The Who singles chronology
| "Squeeze Box" (1975) | "Slip Kid" / "Dreaming from the Waist" (1976) | "Who Are You" (1978) |

The Who by Numbers track listing
- 10 tracks Side one "Slip Kid"; "However Much I Booze"; "Squeeze Box"; "Dreaming from the Waist"; "Imagine a Man"; Side two "Success Story"; "They Are All in Love"; "Blue, Red and Grey"; "How Many Friends"; "In a Hand or a Face";

= Dreaming from the Waist =

"Dreaming from the Waist" is a song by the English rock band the Who, written by Pete Townshend and released on the group's 1975 album The Who by Numbers (reissued in 1996); it also served as the B-side of the "Slip Kid" single, released in 1976 in the United States. The track's lyrics deal with sexual frustration and the restlessness associated with getting older (Townshend had turned 30 in 1975), while the music features a bass solo from John Entwistle.

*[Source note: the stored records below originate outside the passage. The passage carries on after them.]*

-- ===== VERDICT (by name: the statement is the Claim_ definition above) =====
theorem apply_defensive_reorder_py_spec : Claim_equal_apply_defensive_reorder_py := by
  intro haiku_ids candidates _ _
  unfold Spec_apply_defensive_reorder_py apply_defensive_reorder_py apply_defensive_reorder_py_alt
  set cand : List Int := candidates.map pvGetId with hcand
  set valid : PySem.Set Int := PySem.Set.ofList cand with hvalid
  set q : Int → Bool := fun x => PySem.Set.contains valid x with hq
  set R1 : List Int := PySem.Set.ofList (haiku_ids.filter q) with hR1
  set R2 : List Int := List.filter (fun y => !(PySem.Set.contains R1 y)) valid with hR2
  -- A's value is R1 ++ R2
  have hA : (let st1 := haiku_ids.foldl (fun (st : List Int × PySem.Set Int) hid =>
        if ¬ (PySem.Set.contains valid hid = true) then st
        else if PySem.Set.contains st.2 hid = true then st
        else (st.1 ++ [hid], PySem.Set.add st.2 hid)) ([], PySem.Set.empty)
      let st2 := cand.foldl (fun (st : List Int × PySem.Set Int) cid =>
        if PySem.Set.contains st.2 cid = true then st
        else (st.1 ++ [cid], PySem.Set.add st.2 cid)) st1
      st2.1) = R1 ++ R2 := by
    show (cand.foldl _ (haiku_ids.foldl _ (([], PySem.Set.empty) : List Int × PySem.Set Int))).1 = R1 ++ R2
    have he : (([], PySem.Set.empty) : List Int × PySem.Set Int) = (PySem.Set.empty, PySem.Set.empty) := rfl
    rw [he, pv_pair1 valid haiku_ids PySem.Set.empty]
    have h0 : PySem.Set.update PySem.Set.empty (haiku_ids.filter q) = R1 :=
      PySem.Set.update_nil_left _
    rw [h0, pv_pair2 cand R1]
    exact PySem.Set.update_eq_append_filter R1 cand
  rw [hA]
  -- B's dicts
  set cr : PySem.Dict Int Int :=
    candidates.foldl (fun d c => d.setdefault (pvGetId c) (d.size : Int)) PySem.Dict.empty with hcr
  have hcr2 : cr = cand.foldl
      (fun d x => if (fun _ : Int => true) x && !(d.contains x) then d.insert x ((d.size : Nat) : Int) else d)
      PySem.Dict.empty := by
    rw [hcr, hcand, List.foldl_map]
    congr 1
    funext d x
    exact pv_setdefault_eq d (pvGetId x)
  have hcrf := pv_dictfold (fun _ : Int => true) cand
  rw [← hcr2] at hcrf
  have hfT : cand.filter (fun _ : Int => true) = cand := by simp
  rw [hfT] at hcrf
  obtain ⟨hck, hcg⟩ := hcrf
  -- cr.contains agrees with the validity test q
  have hP : ∀ x, cr.contains x = q x := by
    intro x
    rw [Bool.eq_iff_iff, PySem.Dict.contains_iff_mem_keys, hck, hq, hvalid,
      PySem.Set.contains_iff]
  set hr : PySem.Dict Int Int :=
    haiku_ids.foldl (fun r h =>
      if cr.contains h && !(r.contains h) then r.insert h (r.size : Int) else r)
      PySem.Dict.empty with hhr
  have hhr2 : hr = haiku_ids.foldl
      (fun d x => if (fun y => cr.contains y) x && !(d.contains x) then d.insert x ((d.size : Nat) : Int) else d)
      PySem.Dict.empty := rfl
  have hhrf := pv_dictfold (fun y => cr.contains y) haiku_ids
  rw [← hhr2] at hhrf
  have hfq : haiku_ids.filter (fun y => cr.contains y) = haiku_ids.filter q :=
    List.filter_congr (fun x _ => hP x)
  rw [hfq] at hhrf
  obtain ⟨hrk, hrg⟩ := hhrf
  rw [← hR1] at hrk hrg
  -- keys coincide with valid = ofList cand
  have hckv : cr.keys = valid := hck
  -- the sort key
  set n : Int := (haiku_ids.length : Int) with hn
  set key : Int → Int := fun x => if hr.contains x = true then hr.getD x 0 else n + cr.getD x 0
    with hkey
  have hQ : ∀ x, hr.contains x = true ↔ x ∈ R1 := by
    intro x; rw [PySem.Dict.contains_iff_mem_keys, hrk]
  have hsub : ∀ a ∈ R1, a ∈ valid := by
    intro a ha
    rw [hR1, PySem.Set.mem_ofList, List.mem_filter] at ha
    rw [hvalid, PySem.Set.mem_ofList]
    have := ha.2
    rw [hq, PySem.Set.contains_iff, hvalid, PySem.Set.mem_ofList] at this
    exact this
  have hkey1 : ∀ x ∈ R1, key x = ((R1.idxOf x : Nat) : Int) := by
    intro x hx
    rw [hkey]
    simp only [if_pos ((hQ x).mpr hx)]
    exact hrg x hx
  have hkey2 : ∀ x ∈ R2, key x = n + ((valid.idxOf x : Nat) : Int) := by
    intro x hx
    rw [hR2, List.mem_filter] at hx
    have hx1 : x ∉ R1 := (pv_bnot R1 x).mp hx.2
    simp only [hkey]
    rw [if_neg (fun hc => hx1 ((hQ x).mp hc))]
    congr 1
    exact hcg x hx.1
  have hndR1 : R1.Nodup := by rw [hR1]; exact PySem.Set.nodup_ofList _
  have hndV : valid.Nodup := by rw [hvalid]; exact PySem.Set.nodup_ofList _
  have hndR2 : R2.Nodup := by rw [hR2]; exact hndV.filter _
  have hdisj : ∀ a ∈ R1, a ∉ R2 := by
    intro a ha hb
    rw [hR2, List.mem_filter] at hb
    exact (pv_bnot R1 a).mp hb.2 ha
  have hperm : (R1 ++ R2).Perm cr.keys := by
    rw [hckv]
    rw [List.perm_ext_iff_of_nodup (List.Nodup.append hndR1 hndR2 hdisj) hndV]
    intro a
    rw [List.mem_append]
    constructor
    · rintro (ha | ha)
      · exact hsub a ha
      · rw [hR2, List.mem_filter] at ha; exact ha.1
    · intro ha
      by_cases h1 : a ∈ R1
      · exact Or.inl h1
      · refine Or.inr ?_
        rw [hR2, List.mem_filter]
        exact ⟨ha, (pv_bnot R1 a).mpr h1⟩
  have hlenR1 : R1.length ≤ haiku_ids.length := by
    rw [hR1]
    exact le_trans (PySem.Set.length_ofList_le _) (List.length_filter_le _ _)
  have hpw : (R1 ++ R2).Pairwise (fun a b => key a < key b) := by
    rw [List.pairwise_append]
    refine ⟨?_, ?_, ?_⟩
    · refine (pv_idxOf_pairwise R1 hndR1).imp_of_mem ?_
      intro a b ha hb hlt
      rw [hkey1 a ha, hkey1 b hb]
      exact_mod_cast hlt
    · have := (pv_idxOf_pairwise valid hndV).filter (fun y => !(PySem.Set.contains R1 y))
      rw [← hR2] at this
      refine this.imp_of_mem ?_
      intro a b ha hb hlt
      rw [hkey2 a ha, hkey2 b hb]
      have : (valid.idxOf a : Int) < (valid.idxOf b : Int) := by exact_mod_cast hlt
      omega
    · intro a ha b hb
      rw [hkey1 a ha, hkey2 b hb]
      have h1 : R1.idxOf a < R1.length := List.idxOf_lt_length_of_mem ha
      have h2 : R1.length ≤ haiku_ids.length := hlenR1
      have h3 : (0 : Int) ≤ ((valid.idxOf b : Nat) : Int) := by positivity
      rw [hn]
      omega
  exact (PySem.List.sorted_eq_of_perm_of_pairwise_lt cr.keys (R1 ++ R2) key hperm hpw).symm
-- one step of A, started in the invariant state for row index r, lands in the one for r+1
lemma pvStepA_invariant (size : Int) (r : Nat) (acc : List (List (Int × Int))) (n x : Int) :
    pvStepA (2 * size - 1) (acc, n, pvF size (r : Int), decide ((r : Int) ≤ size - 1)) x
      = (acc ++ [(PySem.List.pyRange 0 (pvF size (r : Int)) 1).map
            (fun j => (n + 2 * j, n + 2 * j + 1))],
         n + 2 * pvF size (r : Int), pvF size ((r : Int) + 1),
         decide (((r : Int) + 1) ≤ size - 1)) := by
  simp only [pvStepA, pvRow_eq, Prod.mk.injEq]
  by_cases heq : (r : Int) = size - 1
  · have hc : 2 * size - 1 ≤ pvF size (r : Int) := (pvF_top_iff size _).mpr heq
    have h2 := pvF_succ_of_ge size (r : Int) (le_of_eq heq.symm)
    refine ⟨trivial, trivial, by simp [hc, h2], ?_⟩
    simp only [if_pos hc]
    have : ¬ ((r : Int) + 1 ≤ size - 1) := by omega
    simp [this]
  · have hc : ¬ (2 * size - 1 ≤ pvF size (r : Int)) := fun h => heq ((pvF_top_iff size _).mp h)
    refine ⟨trivial, trivial, ?_, ?_⟩
    · simp only [if_neg hc]
      by_cases hu : (r : Int) ≤ size - 1
      · rw [pvF_succ_of_lt size (r : Int) (by omega)]; simp [hu]
      · rw [pvF_succ_of_ge size (r : Int) (by omega)]; simp [hu]
    · simp only [if_neg hc, decide_eq_decide]
      omega

-- main loop invariant: A's fold over k elements from row index r equals the pvStepB fold
-- over the size table for indices r, r+1, …, r+k-1
lemma pvLoop_eq (size : Int) : ∀ (k r : Nat) (l : List Int), l.length = k →
    ∀ (acc : List (List (Int × Int))) (n : Int),
    (l.foldl (pvStepA (2 * size - 1)) (acc, n, pvF size (r : Int), decide ((r : Int) ≤ size - 1))).1
      = (((List.range' r k).map (fun j : Nat => pvF size (j : Int))).foldl pvStepB (acc, n)).1 := by
  intro k
  induction k with
  | zero => intro r l hl acc n; simp [List.length_eq_zero_iff.mp hl]
  | succ k ih =>
    intro r l hl acc n
    match l with
    | [] => simp at hl
    | x :: l' =>
      simp only [List.length_cons, Nat.succ.injEq] at hl
      rw [List.range'_succ, List.map_cons, List.foldl_cons, List.foldl_cons,
          pvStepA_invariant size r acc n x]
      have := ih (r + 1) l' hl
        (acc ++ [(PySem.List.pyRange 0 (pvF size (r : Int)) 1).map
          (fun j => (n + 2 * j, n + 2 * j + 1))]) (n + 2 * pvF size (r : Int))
      simpa [pvStepB, Nat.cast_add, Nat.cast_one] using this
-- the run-length scan over a sorted column writes each present symbol's count at slot j
theorem pvColLoop_getD (j : Nat) (col : List Char) (hsorted : col.Pairwise (· ≤ ·))
    (i : Nat) (d : PySem.Dict Char (List Int)) (s : Char) :
    (pvColLoop col j d i).getD s [] =
      if s ∈ col.drop i then (d.getD s []).set j (((col.drop i).count s : Nat) : Int)
      else d.getD s [] := by
  by_cases h : i < col.length
  · rw [pvColLoop, dif_pos h]
    have hir : i < pvRunEnd col (col.getD i ' ') i := by
      have h1 : pvRunEnd col (col.getD i ' ') i = pvRunEnd col (col.getD i ' ') (i + 1) := by
        rw [pvRunEnd]; exact dif_pos ⟨h, rfl⟩
      have h2 := pvRunEnd_ge col (col.getD i ' ') (i + 1)
      omega
    set c := col.getD i ' ' with hcdef
    set r := pvRunEnd col c i with hrdef
    have hrl : r ≤ col.length := pvRunEnd_le col c i (Nat.le_of_lt h)
    have hrun : ∀ m, i ≤ m → m < r → col.getD m ' ' = c :=
      fun m hm1 hm2 => pvRunEnd_mem col c i m hm1 hm2
    have hD1 : col.drop i = List.replicate (r - i) c ++ col.drop r :=
      pv_drop_run col c i r (Nat.le_of_lt hir) hrl hrun
    have hpair := List.pairwise_iff_getElem.mp hsorted
    have hcnotin : c ∉ col.drop r := by
      intro hmem
      obtain ⟨p, hp, hpe⟩ := List.mem_iff_getElem.mp hmem
      rw [List.getElem_drop] at hpe
      rw [List.length_drop] at hp
      have hrlen : r < col.length := by omega
      have hplen : r + p < col.length := by omega
      have hstop := pvRunEnd_stop col c i
      rw [← hrdef] at hstop
      have hne : col[r]'hrlen ≠ c := by
        intro hh
        exact hstop ⟨hrlen, by rw [List.getD_eq_getElem _ _ hrlen]; exact hh⟩
      have hic : col[i]'h = c := by
        rw [hcdef, List.getD_eq_getElem _ _ h]
      have hle1 : col[i]'h ≤ col[r]'hrlen := hpair i r h hrlen hir
      have hle2 : col[r]'hrlen ≤ col[r + p]'hplen := by
        rcases Nat.eq_zero_or_pos p with rfl | hppos
        · exact le_refl _
        · exact hpair r (r + p) hrlen hplen (by omega)
      exact hne (le_antisymm (le_of_le_of_eq hle2 hpe) (hic ▸ hle1))
    have hcount_c : (col.drop i).count c = r - i := by
      rw [hD1, List.count_append, List.count_replicate, List.count_eq_zero.mpr hcnotin]
      simp
    have hmem_c : c ∈ col.drop i := by
      rw [hD1]
      exact List.mem_append_left _ (List.mem_replicate.mpr ⟨by omega, rfl⟩)
    rw [pvColLoop_getD j col hsorted r
      (d.modify c [] (fun l => l.set j ((r - i : Nat) : Int))) s]
    by_cases hsc : s = c
    · subst hsc
      rw [if_neg hcnotin, if_pos hmem_c, PySem.Dict.getD_modify, if_pos rfl, hcount_c]
    · rw [PySem.Dict.getD_modify, if_neg hsc]
      have hmemiff : s ∈ col.drop i ↔ s ∈ col.drop r := by
        rw [hD1]
        simp [List.mem_append, List.mem_replicate, hsc]
      have hcnt : (col.drop i).count s = (col.drop r).count s := by
        rw [hD1, List.count_append, List.count_replicate]
        simp [beq_iff_eq, Ne.symm hsc]
      simp only [hmemiff, hcnt]
  · rw [pvColLoop, dif_neg h]
    have hdrop : col.drop i = [] := List.drop_eq_nil_of_le (Nat.le_of_not_lt h)
    simp [hdrop]
termination_by col.length - i
decreasing_by omega

theorem pvColLoop_keys (j : Nat) (col : List Char) (i : Nat) (d : PySem.Dict Char (List Int))
    (hcol : ∀ c ∈ col, c ∈ d.keys) : (pvColLoop col j d i).keys = d.keys := by
  by_cases h : i < col.length
  · rw [pvColLoop, dif_pos h]
    have hir : i < pvRunEnd col (col.getD i ' ') i := by
      have h1 : pvRunEnd col (col.getD i ' ') i = pvRunEnd col (col.getD i ' ') (i + 1) := by
        rw [pvRunEnd]; exact dif_pos ⟨h, rfl⟩
      have h2 := pvRunEnd_ge col (col.getD i ' ') (i + 1)
      omega
    have hc : col.getD i ' ' ∈ col := by
      rw [List.getD_eq_getElem _ _ h]; exact List.getElem_mem h
    have hmod : (d.modify (col.getD i ' ') []
        (fun l => l.set j ((pvRunEnd col (col.getD i ' ') i - i : Nat) : Int))).keys = d.keys := by
      rw [PySem.Dict.keys_modify, PySem.Dict.keys_insert_of_contains]
      rw [PySem.Dict.contains_eq_decide_mem_keys]
      exact decide_eq_true (hcol _ hc)
    rw [pvColLoop_keys j col (pvRunEnd col (col.getD i ' ') i) _
      (fun c hc' => by rw [hmod]; exact hcol c hc'), hmod]
  · rw [pvColLoop, dif_neg h]
termination_by col.length - i
decreasing_by omega

-- the initial {s: [0]*k for s in "ACGT"} dict
theorem pv_B_init_items (k : Nat) :
    (pvACGT.foldl (fun d s => d.insert s (List.replicate k (0 : Int)))
      PySem.Dict.empty).items
    = pvACGT.map (fun s => (s, List.replicate k (0 : Int))) := by
  rw [PySem.Dict.items_foldl_insert_fresh pvACGT (fun s => s) (fun _ => List.replicate k (0 : Int))
      PySem.Dict.empty (fun a _ => PySem.Dict.contains_empty a) (by decide)]
  have hemp : (PySem.Dict.empty : PySem.Dict Char (List Int)).items = [] := rfl
  simp [hemp]

theorem pv_B_init_keys (k : Nat) :
    (pvACGT.foldl (fun d s => d.insert s (List.replicate k (0 : Int)))
      PySem.Dict.empty).keys = pvACGT := by
  have h : ∀ d : PySem.Dict Char (List Int), d.keys = d.items.map Prod.fst := fun _ => rfl
  rw [h, pv_B_init_items, List.map_map]
  rfl

theorem pv_B_init_getD (k : Nat) (s : Char) (hs : s ∈ pvACGT) :
    (pvACGT.foldl (fun d s => d.insert s (List.replicate k (0 : Int)))
      PySem.Dict.empty).getD s [] = List.replicate k (0 : Int) := by
  apply PySem.Dict.getD_of_mem_items
  · rw [pv_B_init_items]
    exact List.mem_map.mpr ⟨s, hs, rfl⟩
  · rw [pv_B_init_keys]; decide

-- count of s in the sorted column j equals A's per-row count
theorem pv_B_col_count (Motifs : List String) (j : Nat) (s : Char) :
    ((PySem.List.sorted (Motifs.map (fun row => pvSym row j)) (fun c => c) false).count s : Int)
    = (Motifs.countP (fun r => decide (pvSym r j = s)) : Int) := by
  norm_cast
  rw [(PySem.List.sorted_perm _ _ _).count_eq]
  rw [List.count_eq_countP, List.countP_map]
  apply List.countP_congr
  intro r _
  simp

theorem pv_B_col_mem (Motifs : List String) (j : Nat) (s : Char) :
    s ∈ PySem.List.sorted (Motifs.map (fun row => pvSym row j)) (fun c => c) false
    ↔ ∃ r ∈ Motifs, pvSym r j = s := by
  rw [PySem.List.mem_sorted, List.mem_map]

-- the column fold, seen through getD: after m columns, slots below m hold the counts
theorem pv_B_cols (Motifs : List String) (k : Nat) :
    ∀ m, m ≤ k → ∀ s ∈ pvACGT,
    ((List.range m).foldl (fun d j =>
        pvColLoop (PySem.List.sorted (Motifs.map (fun row => pvSym row j)) (fun c => c) false)
          j d 0)
      (pvACGT.foldl (fun d s => d.insert s (List.replicate k (0 : Int)))
        PySem.Dict.empty)).getD s []
    = (List.range k).map (fun j => if j < m
        then (Motifs.countP (fun r => decide (pvSym r j = s)) : Int) else 0) := by
  intro m
  induction m with
  | zero =>
    intro _ s hs
    rw [List.range_zero, List.foldl_nil, pv_B_init_getD k s hs]
    apply List.ext_getElem
    · simp
    · intro p h1 h2; simp
  | succ m ih =>
    intro hm s hs
    rw [List.range_succ, List.foldl_append, List.foldl_cons, List.foldl_nil]
    have hmk : m < k := hm
    have hsorted : (PySem.List.sorted (Motifs.map (fun row => pvSym row m))
        (fun c => c) false).Pairwise (· ≤ ·) :=
      PySem.List.sorted_pairwise _ _
    rw [pvColLoop_getD m _ hsorted 0 _ s]
    simp only [List.drop_zero]
    rw [ih (Nat.le_of_lt hmk) s hs]
    by_cases hmem : s ∈ PySem.List.sorted (Motifs.map (fun row => pvSym row m)) (fun c => c) false
    · rw [if_pos hmem, pv_map_range_set k m hmk]
      apply List.map_congr_left
      intro p hp
      by_cases hpm : p = m
      · subst hpm
        simp only [if_pos (Nat.lt_succ_self p)]
        exact pv_B_col_count Motifs p s
      · rw [if_neg hpm]
        have hiff : (p < m + 1) ↔ (p < m) := by omega
        rw [if_congr hiff rfl rfl]
    · rw [if_neg hmem]
      have hzero : Motifs.countP (fun r => decide (pvSym r m = s)) = 0 := by
        rw [List.countP_eq_zero]
        intro r hr
        simp only [decide_eq_true_eq]
        intro hcontra
        exact hmem ((pv_B_col_mem Motifs m s).mpr ⟨r, hr, hcontra⟩)
      apply List.map_congr_left
      intro p hp
      by_cases hpm : p = m
      · subst hpm
        rw [if_neg (by omega), if_pos (Nat.lt_succ_self p), hzero]
        simp
      · have hiff : (p < m + 1) ↔ (p < m) := by omega
        rw [if_congr hiff rfl rfl]

theorem pv_B_fold_keys (Motifs : List String) (k : Nat)
    (hsym : ∀ row ∈ Motifs, ∀ j < k, pvSym row j ∈ pvACGT) :
    ∀ m, m ≤ k →
    ((List.range m).foldl (fun d j =>
        pvColLoop (PySem.List.sorted (Motifs.map (fun row => pvSym row j)) (fun c => c) false)
          j d 0)
      (pvACGT.foldl (fun d s => d.insert s (List.replicate k (0 : Int)))
        PySem.Dict.empty)).keys = pvACGT := by
  intro m
  induction m with
  | zero => intro _; rw [List.range_zero, List.foldl_nil]; exact pv_B_init_keys k
  | succ m ih =>
    intro hm
    rw [List.range_succ, List.foldl_append, List.foldl_cons, List.foldl_nil]
    rw [pvColLoop_keys, ih (Nat.le_of_succ_le hm)]
    intro c hc
    rw [ih (Nat.le_of_succ_le hm)]
    rw [PySem.List.mem_sorted, List.mem_map] at hc
    obtain ⟨r, hr, rfl⟩ := hc
    exact hsym r hr m hm

-- ===== VERDICT (by name: the statement is the Claim_ definition above) =====
set_option maxHeartbeats 1000000 in
theorem Count_spec : Claim_equal_Count := by
  unfold Claim_equal_Count Spec_Count
  intro Motifs _ hPre
  obtain ⟨hne, hP⟩ := hPre
  simp only [Count, Count_alt]
  rw [pv_ACGT_toList]
  set k := (Motifs.headD "").toList.length with hk
  have hsym : ∀ row ∈ Motifs, ∀ j < k, pvSym row j ∈ pvACGT := by
    intro row hr j hj
    obtain ⟨hlen, hch⟩ := hP row hr
    have hjlen : j < row.toList.length := lt_of_lt_of_le hj hlen
    have hlt : j < (row.toList.take k).length := by
      simp only [List.length_take]; omega
    have hmem : row.toList[j]'hjlen ∈ row.toList.take k := by
      rw [← List.getElem_take (h := hlt)]
      exact List.getElem_mem hlt
    have hgd : row.toList.getD j ' ' = row.toList[j]'hjlen :=
      List.getD_eq_getElem _ _ hjlen
    unfold pvSym
    rw [hgd]
    exact of_decide_eq_true (List.all_eq_true.mp hch _ hmem)
  -- the A-side index loop is the structural fold over Motifs
  rw [pv_A_index_loop Motifs k]
  -- characterise the A-side dict
  have hkeysA := pv_A_rows_keys k Motifs hsym _ (pv_A_init_keys k)
  have hgetdA := pv_A_rows k Motifs hsym _ (fun _ _ => (0 : Int))
    (fun s hs => pv_A_init_getD k s hs)
  have hnodupA : (Motifs.foldl (fun d row => (List.range k).foldl (fun d j =>
      d.modify (pvSym row j) [] (fun l => l.set j (l.getD j 0 + 1))) d)
      (pvACGT.foldl (fun d symbol =>
        (List.range k).foldl (fun d _ => d.modify symbol [] (fun l => l ++ [(0 : Int)]))
          (d.insert symbol [])) PySem.Dict.empty)).keys.Nodup := by
    rw [hkeysA]; decide
  rw [PySem.Dict.items_eq_map_keys _ hnodupA [], hkeysA]
  -- characterise the B-side dict
  have hkeysB := pv_B_fold_keys Motifs k hsym k (Nat.le_refl k)
  have hnodupB : ((List.range k).foldl (fun d j =>
      pvColLoop (PySem.List.sorted (Motifs.map (fun row => pvSym row j)) (fun c => c) false)
        j d 0)
      (pvACGT.foldl (fun d s => d.insert s (List.replicate k (0 : Int)))
        PySem.Dict.empty)).keys.Nodup := by
    rw [hkeysB]; decide
  rw [PySem.Dict.items_eq_map_keys _ hnodupB [], hkeysB]
  rw [List.map_map, List.map_map]
  apply List.map_congr_left
  intro s hs
  simp only [Function.comp]
  congr 1
  rw [hgetdA s hs, pv_B_cols Motifs k k (Nat.le_refl k) s hs]
  apply List.map_congr_left
  intro j hj
  rw [if_pos (List.mem_range.mp hj)]
  simp
-- pv_equiv track=rewrite | github.com/sammed979/Mumbai_Hacks_Code-Hunters | tools.py | symptom_tool
-- ===== SOURCE A (Python) =====
-- def symptom_tool(user_text):
--     """Extract symptoms from farmer's text"""
--     text = user_text.lower()
--
--     symptoms = {
--         "fever": "unknown",
--         "appetite": "unknown",
--         "cough": "unknown",
--         "nasal_discharge": "unknown",
--         "weakness": "unknown",
--         "digestive_issue": "unknown"
--     }
--
--     # Fever detection
--     if any(word in text for word in ["fever", "hot", "temperature", "गर्मी"]):
--         symptoms["fever"] = "yes"
--     elif "no fever" in text:
--         symptoms["fever"] = "no"
--
--     # Appetite detection
--     if any(word in text for word in ["not eating", "stopped eating", "no appetite", "खाना नहीं"]):
--         symptoms["appetite"] = "stopped"
--     elif any(word in text for word in ["eating less", "low appetite"]):
--         symptoms["appetite"] = "low"
--     elif any(word in text for word in ["eating normal", "eating well"]):
--         symptoms["appetite"] = "normal"
--
--     # Cough detection
--     if any(word in text for word in ["cough", "coughing", "खांसी"]):
--         symptoms["cough"] = "yes"
--
--     # Nasal discharge
--     if any(word in text for word in ["nasal", "discharge", "runny nose", "mucus", "नाक"]):
--         symptoms["nasal_discharge"] = "yes"
--
--     # Weakness
--     if any(word in text for word in ["weak", "lying down", "can't stand", "कमजोर"]):
--         symptoms["weakness"] = "yes"
--
--     # Digestive issues
--     if any(word in text for word in ["diarrhea", "loose stool", "bloat", "constipation", "दस्त"]):
--         symptoms["digestive_issue"] = "yes"
--
--     return symptoms
-- ===== SOURCE B (Python) =====
-- # Inverted keyword index: one flat pass over (keyword, symptom, rank, value) records,
-- # keeping the best (lowest-rank) matched rule per symptom, then emit in fixed order.
-- KEYWORD_INDEX = [
--     ("fever", "fever", 0, "yes"),
--     ("hot", "fever", 0, "yes"),
--     ("temperature", "fever", 0, "yes"),
--     ("गर्मी", "fever", 0, "yes"),
--     ("no fever", "fever", 1, "no"),
--     ("not eating", "appetite", 0, "stopped"),
--     ("stopped eating", "appetite", 0, "stopped"),
--     ("no appetite", "appetite", 0, "stopped"),
--     ("खाना नहीं", "appetite", 0, "stopped"),
--     ("eating less", "appetite", 1, "low"),
--     ("low appetite", "appetite", 1, "low"),
--     ("eating normal", "appetite", 2, "normal"),
--     ("eating well", "appetite", 2, "normal"),
--     ("cough", "cough", 0, "yes"),
--     ("coughing", "cough", 0, "yes"),
--     ("खांसी", "cough", 0, "yes"),
--     ("nasal", "nasal_discharge", 0, "yes"),
--     ("discharge", "nasal_discharge", 0, "yes"),
--     ("runny nose", "nasal_discharge", 0, "yes"),
--     ("mucus", "nasal_discharge", 0, "yes"),
--     ("नाक", "nasal_discharge", 0, "yes"),
--     ("weak", "weakness", 0, "yes"),
--     ("lying down", "weakness", 0, "yes"),
--     ("can't stand", "weakness", 0, "yes"),
--     ("कमजोर", "weakness", 0, "yes"),
--     ("diarrhea", "digestive_issue", 0, "yes"),
--     ("loose stool", "digestive_issue", 0, "yes"),
--     ("bloat", "digestive_issue", 0, "yes"),
--     ("constipation", "digestive_issue", 0, "yes"),
--     ("दस्त", "digestive_issue", 0, "yes"),
-- ]
--
-- ORDER = ["fever", "appetite", "cough", "nasal_discharge", "weakness", "digestive_issue"]
--
-- def symptom_tool(user_text):
--     text = user_text.lower()
--     best = {}
--     for kw, sym, rank, val in KEYWORD_INDEX:
--         if kw in text and (sym not in best or rank < best[sym][0]):
--             best[sym] = (rank, val)
--     return {s: (best[s][1] if s in best else "unknown") for s in ORDER}
-- ===== Notes on version B (the rewrite author's own statement) =====
-- stated objective: alternative
-- what changed: Replaces A's six per-symptom if/elif blocks with an inverted keyword index: one flat pass over (keyword, symptom, rank, value) records that keeps the lowest-rank matched rule per symptom in an accumulator dict, then emits the six symptoms in fixed order with a default for unmatched symptoms.
import Mathlib
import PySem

A live version recorded in Swansea, Wales on 12 June 1976 appears on the reissue of The Who by Numbers and the Thirty Years of Maximum R&B box set, while the 9 December 1975 version from Cleveland was included in the Thirty Years of Maximum R&B Live video and DVD. In an interview from Thirty Years of Maximum R&B Live, Townshend declared "Dreaming from the Waist" as one of his least favorite songs to play onstage (referring to it as a "fresh turd" at the conclusion of the song's performance at the band's one-off show at Kilburn in December 1977); in humorous contrast, John Entwistle, claimed in the same series of interviews that "Dreaming from the Waist" was one of his favorite songs to perform.

==Lyrics and music==
The original title of "Dreaming from the Waist" was "Control Myself". Self-control is the theme of this song, as it is of another song on the album, "However Much I Booze". On the earlier song the singer laments his inability to control his drinking; on this song he chastises himself for being unable to control his sexual urges.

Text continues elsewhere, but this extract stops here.